-- pv_equiv track=rewrite | github.com/Alfthrpy/stegano-f5-dmcs | steno.py | _string_to_bits
-- ===== SOURCE A (Python) =====
-- def _string_to_bits(text):
--     """Konversi string ke bit array dengan length header"""
--     # Tambahkan length header (32 bit untuk panjang string)
--     length = len(text)
--     length_bits = []
--     for i in range(32):
--         length_bits.append((length >> (31-i)) & 1)
--
--     # Konversi string ke bits
--     text_bits = []
--     for char in text:
--         byte_val = ord(char)
--         for i in range(8):
--             text_bits.append((byte_val >> (7-i)) & 1)
--
--     return length_bits + text_bits
-- ===== SOURCE B (Python) =====
-- def _word_bits(n, w):
--     """Low w bits of n, MSB first, built back-to-front by repeated divmod."""
--     if w == 0:
--         return []
--     n, b = divmod(n, 2)
--     return _word_bits(n, w - 1) + [b]
--
--
-- def _string_to_bits(text):
--     """Konversi string ke bit array dengan length header"""
--     out = _word_bits(len(text), 32)
--     for char in text:
--         out += _word_bits(ord(char), 8)
--     return out
-- ===== Notes on version B (the rewrite author's own statement) =====
-- stated objective: simpler
-- what changed: Replaces A's two indexed shift-and-mask loops (computing bit (w-1-i) for each position i) with one recursive divmod helper that peels bits LSB-first and builds each word's bit list back-to-front, shared by the header and the characters.
import Mathlib
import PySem

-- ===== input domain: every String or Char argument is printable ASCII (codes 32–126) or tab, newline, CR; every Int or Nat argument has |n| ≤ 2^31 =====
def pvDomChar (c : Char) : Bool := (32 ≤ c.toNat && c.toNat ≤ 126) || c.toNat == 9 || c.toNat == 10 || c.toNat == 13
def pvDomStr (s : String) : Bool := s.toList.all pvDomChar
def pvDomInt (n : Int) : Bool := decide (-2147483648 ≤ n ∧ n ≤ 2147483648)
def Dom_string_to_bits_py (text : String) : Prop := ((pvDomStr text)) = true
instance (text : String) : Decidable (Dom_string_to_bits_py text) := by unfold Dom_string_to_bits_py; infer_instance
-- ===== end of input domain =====

-- B replaces A's indexed shift-and-mask loops with one recursive divmod helper
-- building each word's bits back-to-front (objective: simpler).

-- ===== PORT A =====
def string_to_bits_py (text : String) : List Int :=
  let length : Int := text.toList.length
  let lengthBits : List Int :=
    (PySem.List.pyRange 0 32 1).foldl
      (fun acc i => acc ++ [PySem.Int.band (length >>> (31 - i).toNat) 1]) []
  let textBits : List Int :=
    text.toList.foldl
      (fun acc char =>
        let byteVal : Int := char.toNat
        (PySem.List.pyRange 0 8 1).foldl
          (fun acc2 i => acc2 ++ [PySem.Int.band (byteVal >>> (7 - i).toNat) 1]) acc) []
  lengthBits ++ textBits

-- ===== PORT B =====
def wordBits (n : Int) (w : Nat) : List Int :=
  match w with
  | 0 => []
  | w + 1 => wordBits (PySem.Int.floordiv n 2) w ++ [PySem.Int.mod n 2]

def string_to_bits_py_alt (text : String) : List Int :=
  text.toList.foldl
    (fun out char => out ++ wordBits (char.toNat : Int) 8)
    (wordBits (text.toList.length : Int) 32)

-- ===== PRECONDITION & SPEC =====
def Spec_string_to_bits_py (text : String) (out : List Int) : Prop := out = string_to_bits_py_alt text
instance (text : String) (out : List Int) : Decidable (Spec_string_to_bits_py text out) := by unfold Spec_string_to_bits_py; infer_instance

-- ===== CLAIM (what is proved, stated in full; the proofs are below) =====
def Claim_equal_string_to_bits_py : Prop := ∀ (text : String), Dom_string_to_bits_py text → Spec_string_to_bits_py text (string_to_bits_py text)

-- ===== LEMMAS AND PROOFS =====

lemma wordBits_natCast (w : Nat) : ∀ (n : Nat),
    (PySem.List.pyRange 0 (w : Int) 1).map
      (fun i => PySem.Int.band ((n : Int) >>> ((w : Int) - 1 - i).toNat) 1)
    = wordBits (n : Int) w := by
  induction w with
  | zero => intro n; simp [wordBits]
  | succ w ih =>
    intro n
    have hcast : ((w + 1 : Nat) : Int) = (w : Int) + 1 := by push_cast; ring
    rw [hcast, PySem.List.pyRange_one_succ_right (by positivity), List.map_append,
      List.map_cons, List.map_nil]
    have h1 := PySem.Int.band_natCast n 1
    rw [Nat.cast_one] at h1
    have hlast : PySem.Int.band ((n : Int) >>> (((w : Int) + 1) - 1 - (w : Int)).toNat) 1
        = PySem.Int.mod (n : Int) 2 := by
      have h0 : (((w : Int) + 1) - 1 - (w : Int)).toNat = 0 := by omega
      rw [h0, ← Int.natCast_shiftRight, Nat.shiftRight_zero, h1, Nat.and_one_is_mod]
      exact_mod_cast (PySem.Int.mod_natCast n 2).symm
    have hfront : (PySem.List.pyRange 0 (w : Int) 1).map
        (fun i => PySem.Int.band ((n : Int) >>> (((w : Int) + 1) - 1 - i).toNat) 1)
        = wordBits (PySem.Int.floordiv (n : Int) 2) w := by
      have hd : PySem.Int.floordiv (n : Int) 2 = ((n / 2 : Nat) : Int) := by
        exact_mod_cast PySem.Int.floordiv_natCast n 2
      rw [hd, ← ih (n / 2)]
      apply List.map_congr_left
      intro i hi
      have hmem := (PySem.List.mem_pyRange_one).mp hi
      have hk : (((w : Int) + 1) - 1 - i).toNat = ((w : Int) - 1 - i).toNat + 1 := by omega
      rw [hk, ← Int.natCast_shiftRight, Nat.shiftRight_succ_inside, Int.natCast_shiftRight]
    rw [hfront, hlast]
    simp [wordBits]

lemma wordBits_byte (m : Nat) :
    (PySem.List.pyRange 0 8 1).map (fun i => PySem.Int.band ((m : Int) >>> (7 - i).toNat) 1)
    = wordBits (m : Int) 8 := by
  have h := wordBits_natCast 8 m
  norm_num at h
  exact h

lemma textBits_eq (l : List Char) : ∀ (init : List Int),
    l.foldl (fun acc char =>
        (PySem.List.pyRange 0 8 1).foldl
          (fun acc2 i => acc2 ++ [PySem.Int.band ((char.toNat : Int) >>> (7 - i).toNat) 1]) acc) init
    = l.foldl (fun out char => out ++ wordBits (char.toNat : Int) 8) init := by
  induction l with
  | nil => intro init; rfl
  | cons c l ih =>
    intro init
    simp only [List.foldl_cons]
    rw [PySem.List.foldl_append_singleton_eq_map, wordBits_byte, ih]

-- ===== VERDICT (by name: the statement is the Claim_ definition above) =====
theorem string_to_bits_py_spec : Claim_equal_string_to_bits_py := by
  intro text _
  unfold Spec_string_to_bits_py string_to_bits_py string_to_bits_py_alt
  dsimp only
  rw [PySem.List.foldl_append_singleton_eq_map, List.nil_append]
  have hlen : (PySem.List.pyRange 0 32 1).map
      (fun i => PySem.Int.band ((text.toList.length : Int) >>> (31 - i).toNat) 1)
      = wordBits (text.toList.length : Int) 32 := by
    have h := wordBits_natCast 32 text.toList.length
    norm_num at h
    exact h
  rw [hlen, textBits_eq, PySem.List.foldl_append_eq_flatMap,
    PySem.List.foldl_append_eq_flatMap, List.nil_append]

-=-=-=-=-

* Requirement:
The lines above from the one containing "instance (text : String) (out" through the one containing "induction w with" are to be set down exactly, and no others.

* Solution for this task:
instance (text : String) (out : List Int) : Decidable (Spec_string_to_bits_py text out) := by unfold Spec_string_to_bits_py; infer_instance

-- ===== CLAIM (what is proved, stated in full; the proofs are below) =====
def Claim_equal_string_to_bits_py : Prop := ∀ (text : String), Dom_string_to_bits_py text → Spec_string_to_bits_py text (string_to_bits_py text)

-- ===== LEMMAS AND PROOFS =====

lemma wordBits_natCast (w : Nat) : ∀ (n : Nat),
    (PySem.List.pyRange 0 (w : Int) 1).map
      (fun i => PySem.Int.band ((n : Int) >>> ((w : Int) - 1 - i).toNat) 1)
    = wordBits (n : Int) w := by
  induction w with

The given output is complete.